ではそのズバッと振れるスウィングを見てみましょう。ぜひ見ていただきたいのは、切り返しからダウンスウィングにかけて。まず切り返しですが、左手首が手のひら側に折れる“掌屈(しょうくつ)”という動きが入っています。
この動きはフェースを閉じる動き、つまり、ボールをつかまえる動き。ダウンスウィングの手元を見ると、掌屈された左手首の角度がキープされていることがわかります。フェースが開かずにボールへ向かっているのがわかります。
切り返しからフェースの向きをキープしたままインパクトへ向かうことで、フェースはゆるやかにターンすることになります。手を使った急激なフェースターンを防ぎ、体の中心部分の大きな筋肉を使ってスウィングできています。
手の動きが大きいスウィングは安定感に欠け、プレッシャー下で思い切り振り抜くことが難しいものですが、渋野選手の場合、掌屈の動きでフェースを閉じることでボールをつかまえる準備を整え、あとは体を思い切りターンさせることができています。スウィング自体の再現性が高いことが、プレッシャー下でもズバッと振れる秘密です。
また、このような打ち方は、ブルックス・ケプカや、ダスティン・ジョンソンといった当代の一流プロに通ずるもの。現代の慣性モーメントの大きい大型ドライバーとの相性がいいスウィングであることも見逃せない要素と言えます。
グリップの握り方にもよりますが、球がつかまらない人や、フェースをターンさせるタイミングが上手くつかめない人は、トップでの左手首の掌屈を意識してみることをお勧めします。
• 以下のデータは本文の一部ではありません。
-- pv_equiv track=rewrite | github.com/guswns7452/coding_test | Algorithm_study/Heap/06_25/More Spicy.py | solution
-- ===== SOURCE A (Python) =====
-- import heapq
--
-- def solution(scoville, K):
--     h = []
--     answer = 0
--
--     # 차례대로 힙에 삽입
--     for i in scoville:
--         heapq.heappush(h, i)
--
--     while (1):
--         new_scoville = 0
--         first = heapq.heappop(h)
--
--         # 가장 작은 수가 K보다 크면 Return
--         if first >= K:
--             return answer
--
--         # 만약 Heap에서 다 빼서, 힙이 비었으면 -1 Return
--         elif len(h) == 0:
--             return -1
--
--         new_scoville = first + (heapq.heappop(h) * 2)
--         heapq.heappush(h, new_scoville)
--         answer += 1
--
-- scoville = [1,2,3,9,10,12]
-- ===== SOURCE B (Python) =====
-- def solution(scoville, K):
--     # plain list with repeated min-scans instead of a heap; same greedy order
--     lst = list(scoville)
--     answer = 0
--     while True:
--         first = min(lst)
--         if first >= K:
--             return answer
--         lst.remove(first)
--         if not lst:
--             return -1
--         second = min(lst)
--         lst.remove(second)
--         lst.append(first + second * 2)
--         answer += 1
-- ===== Notes on version B (the rewrite author's own statement) =====
-- stated objective: simpler
-- what changed: Replaces the heapq binary heap with a plain list scanned with min() and pruned with remove() each round, keeping the same greedy mix order and count.
import Mathlib
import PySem

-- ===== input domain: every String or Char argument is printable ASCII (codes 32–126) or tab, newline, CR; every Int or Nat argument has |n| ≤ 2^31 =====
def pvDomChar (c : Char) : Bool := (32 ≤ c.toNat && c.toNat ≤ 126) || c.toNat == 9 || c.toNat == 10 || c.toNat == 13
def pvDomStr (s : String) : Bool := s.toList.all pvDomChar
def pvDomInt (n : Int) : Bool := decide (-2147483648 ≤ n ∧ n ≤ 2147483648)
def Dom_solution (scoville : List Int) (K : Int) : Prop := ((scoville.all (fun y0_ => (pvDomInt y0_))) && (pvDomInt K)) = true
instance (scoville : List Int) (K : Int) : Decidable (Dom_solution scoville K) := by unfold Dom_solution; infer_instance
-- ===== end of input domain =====

-- B replaces A's heapq priority queue by a plain list with repeated min-scans (same greedy order and count); objective: simpler.

-- ===== PORT A =====
-- heapq on a list of Ints is ported by its priority-queue contract: the heap is kept as a
-- list sorted ascending; heappush = ordered insertion, heappop = take the head.  Elements
-- are plain Ints, so equal elements are indistinguishable and this is value-exact.
def heappushA (h : List Int) (v : Int) : List Int := List.orderedInsert (· ≤ ·) v h

-- the while(1) loop of A; the [] case is Python's IndexError on heappop (excluded by Pre_)
def loopA : List Int → Int → Int → Int
  | [], _, _ => 0
  | first :: rest, answer, K =>
    if first ≥ K then answer
    else
      match rest with
      | [] => -1
      | second :: rest2 =>
          loopA (heappushA rest2 (first + second * 2)) (answer + 1) K
termination_by h => h.length
decreasing_by simp [heappushA, List.orderedInsert_length]

def solution (scoville : List Int) (K : Int) : Int :=
  loopA (scoville.foldl heappushA []) 0 K

-- ===== PORT B =====
-- length bookkeeping for remove?, used by loopB's termination proof
lemma removeLen {xs ys : List Int} {v : Int} (h : PySem.List.remove? xs v = some ys) :
    ys.length + 1 = xs.length := by
  have hv : v ∈ xs := by
    by_contra hn
    rw [(PySem.List.remove?_eq_none_iff xs v).mpr hn] at h
    simp at h
  rw [PySem.List.remove?_eq_some_erase xs v hv] at h
  cases h
  have := List.length_erase_of_mem hv
  have : 1 ≤ xs.length := List.length_pos_of_mem hv
  simp [List.length_erase_of_mem hv]
  omega

-- the while True loop of Source B: min(lst) / lst.remove(...) / append; the `none` branches are
-- where Python would raise (min of empty list) or are unreachable (removing a member)
def loopB (lst : List Int) (answer : Int) (K : Int) : Int :=
  match PySem.List.min? lst (fun y => y) with
  | none => 0
  | some first =>
    if first ≥ K then answer
    else
      match hr : PySem.List.remove? lst first with
      | none => 0
      | some lst1 =>
        if lst1 = [] then -1
        else
          match PySem.List.min? lst1 (fun y => y) with
          | none => 0
          | some second =>
            match hr2 : PySem.List.remove? lst1 second with
            | none => 0
            | some lst2 =>
              loopB (lst2 ++ [first + second * 2]) (answer + 1) K
termination_by lst.length
decreasing_by
  have h1 := removeLen hr
  have h2 := removeLen hr2
  simp
  omega

def solution_alt (scoville : List Int) (K : Int) : Int :=
  loopB scoville 0 K

-- ===== PRECONDITION & SPEC =====
-- Pre_ excludes only the empty list, on which A raises IndexError (heappop from an empty heap).
def Pre_solution (scoville : List Int) (K : Int) : Prop := scoville ≠ []
instance (scoville : List Int) (K : Int) : Decidable (Pre_solution scoville K) := by unfold Pre_solution; infer_instance
def pvWitness_solution : List Int × Int := ([1, 2, 3, 9, 10, 12], 7)

def Spec_solution (scoville : List Int) (K : Int) (out : Int) : Prop := out = solution_alt scoville K
instance (scoville : List Int) (K : Int) (out : Int) : Decidable (Spec_solution scoville K out) := by unfold Spec_solution; infer_instance

-- ===== CLAIM (what is proved, stated in full; the proofs are below) =====
def Claim_equal_solution : Prop := ∀ (scoville : List Int) (K : Int), Dom_solution scoville K → Pre_solution scoville K → Spec_solution scoville K (solution scoville K)

-- ===== LEMMAS AND PROOFS =====

-- unfolding equations for the two loops
lemma loopA_nil (a K : Int) : loopA [] a K = 0 := by rw [loopA.eq_def]

lemma loopA_one (first a K : Int) :
    loopA [first] a K = if first ≥ K then a else -1 := by
  rw [loopA.eq_def]

lemma loopA_cons2 (first second : Int) (rest2 : List Int) (a K : Int) :
    loopA (first :: second :: rest2) a K =
      if first ≥ K then a
      else loopA (heappushA rest2 (first + second * 2)) (a + 1) K := by
  rw [loopA.eq_def]

lemma loopB_nil (a K : Int) : loopB [] a K = 0 := by rw [loopB]; rfl

-- A's heap list stays sorted and is a permutation of everything pushed
lemma build_sorted : ∀ (l acc : List Int), acc.Pairwise (· ≤ ·) →
    (l.foldl heappushA acc).Pairwise (· ≤ ·)
  | [], _, h => h
  | x :: l, acc, h => build_sorted l _ (List.Pairwise.orderedInsert x acc h)

lemma build_perm : ∀ (l acc : List Int), (l.foldl heappushA acc).Perm (acc ++ l)
  | [], acc => by simp
  | x :: l, acc => by
    have h1 : (List.foldl heappushA (heappushA acc x) l).Perm (heappushA acc x ++ l) :=
      build_perm l _
    refine h1.trans ?_
    have h2 : (heappushA acc x).Perm (x :: acc) := List.perm_orderedInsert _ x acc
    exact (h2.append_right l).trans List.perm_middle.symm

-- main invariant: A's loop on a sorted list equals B's loop on any permutation of it
lemma loop_eq : ∀ (n : Nat) (h t : List Int) (a K : Int), h.length = n →
    h.Pairwise (· ≤ ·) → h.Perm t → loopA h a K = loopB t a K := by
  intro n
  induction n using Nat.strong_induction_on with
  | _ n ih =>
    intro h t a K hlen hs hp
    cases h with
    | nil =>
      have ht : t = [] := hp.symm.eq_nil
      subst ht
      rw [loopA_nil, loopB_nil]
    | cons first rest =>
      have hmem : first ∈ t := hp.mem_iff.mp (by simp)
      have htne : t ≠ [] := by rintro rfl; simp at hmem
      obtain ⟨m, hm⟩ : ∃ m, PySem.List.min? t (fun y => y) = some m := by
        cases hmt : PySem.List.min? t (fun y => y) with
        | none => exact absurd ((PySem.List.min?_eq_none_iff t _).mp hmt) htne
        | some m => exact ⟨m, rfl⟩
      have hmfirst : m = first := by
        have h1 : m ≤ first := PySem.List.min?_isMin hm first hmem
        have h2 : first ≤ m := by
          have hmmem : m ∈ first :: rest := hp.mem_iff.mpr (PySem.List.min?_mem hm)
          rcases List.mem_cons.mp hmmem with heq | hmr
          · omega
          · exact (List.pairwise_cons.mp hs).1 m hmr
        omega
      rw [hmfirst] at hm
      rw [loopB, hm]
      -- dispose of the (already determined) outer min? match
      split
      · rename_i heq
        exact absurd heq (by simp)
      · rename_i val heq
        injection heq with hval
        subst hval
        have hrem : PySem.List.remove? t first = some (t.erase first) :=
          PySem.List.remove?_eq_some_erase t first hmem
        by_cases hK : first ≥ K
        · rw [if_pos hK]
          cases rest with
          | nil => rw [loopA_one]; simp [hK]
          | cons second rest2 => rw [loopA_cons2]; simp [hK]
        · rw [if_neg hK]
          have hperm1 : (t.erase first).Perm rest := by
            have := (hp.erase first).symm
            simpa using this
          cases rest with
          | nil =>
            have hnil : t.erase first = [] := hperm1.eq_nil
            rw [loopA_one, if_neg hK]
            split
            · rename_i heq1
              rw [hrem] at heq1
              simp at heq1
            · rename_i lst1 heq1
              rw [hrem] at heq1
              injection heq1 with h1
              subst h1
              simp [hnil]
          | cons second rest2 =>
            have hne1 : t.erase first ≠ [] := by
              intro h0
              rw [h0] at hperm1
              exact absurd hperm1.symm.eq_nil (by simp)
            have hsmem : second ∈ t.erase first := hperm1.mem_iff.mpr (by simp)
            obtain ⟨m2, hm2⟩ : ∃ m2, PySem.List.min? (t.erase first) (fun y => y) = some m2 := by
              cases hmt : PySem.List.min? (t.erase first) (fun y => y) with
              | none => exact absurd ((PySem.List.min?_eq_none_iff _ _).mp hmt) hne1
              | some m2 => exact ⟨m2, rfl⟩
            have hs' : (second :: rest2).Pairwise (· ≤ ·) := (List.pairwise_cons.mp hs).2
            have hm2second : m2 = second := by
              have h1 : m2 ≤ second := PySem.List.min?_isMin hm2 second hsmem
              have h2 : second ≤ m2 := by
                rcases List.mem_cons.mp (hperm1.mem_iff.mp (PySem.List.min?_mem hm2)) with heq2 | hmr
                · omega
                · exact (List.pairwise_cons.mp hs').1 m2 hmr
              omega
            rw [hm2second] at hm2
            have hrem2 : PySem.List.remove? (t.erase first) second
                = some ((t.erase first).erase second) :=
              PySem.List.remove?_eq_some_erase _ second hsmem
            have hperm2 : ((t.erase first).erase second).Perm rest2 := by
              have := hperm1.erase second
              simpa using this
            rw [loopA_cons2, if_neg hK]
            split
            · rename_i heq1
              rw [hrem] at heq1
              simp at heq1
            · rename_i lst1 heq1
              rw [hrem] at heq1
              injection heq1 with h1
              subst h1
              rw [if_neg hne1, hm2]
              -- dispose of the inner min? match
              split
              · rename_i heq2
                exact absurd heq2 (by simp)
              · rename_i val2 heq2
                injection heq2 with hval2
                subst hval2
                split
                · rename_i heq3
                  rw [hrem2] at heq3
                  simp at heq3
                · rename_i lst2 heq3
                  rw [hrem2] at heq3
                  injection heq3 with h3
                  subst h3
                  have hlen2 : (heappushA rest2 (first + second * 2)).length = rest2.length + 1 := by
                    simp [heappushA, List.orderedInsert_length]
                  apply ih (rest2.length + 1) (by simp at hlen; omega)
                  · exact hlen2
                  · exact List.Pairwise.orderedInsert _ _ hs'.of_cons
                  · have p1 : (heappushA rest2 (first + second * 2)).Perm
                        ((first + second * 2) :: rest2) := List.perm_orderedInsert _ _ _
                    have p2 := p1.trans (List.Perm.cons (first + second * 2) hperm2.symm)
                    exact p2.trans (List.perm_append_singleton _ _).symm

-- ===== VERDICT (by name: the statement is the Claim_ definition above) =====
theorem solution_spec : Claim_equal_solution := by
  intro scoville K _ _
  unfold Spec_solution solution solution_alt
  exact loop_eq (scoville.foldl heappushA []).length _ scoville 0 K rfl
    (build_sorted scoville [] (by simp))
    (by simpa using build_perm scoville [])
球のつかまりを手の返しに頼る割合が減り、出球の安定感につながるはずです。
昨年プロテストに合格し、レギュラーツアー出場は1試合のみだった渋野選手は、今シーズンもっともブレークしたプロと言っていいと思います。出場が決まっている全英女子オープンでもズバっと振り抜くスウィングで、世界を驚かせてもらいたいと思います。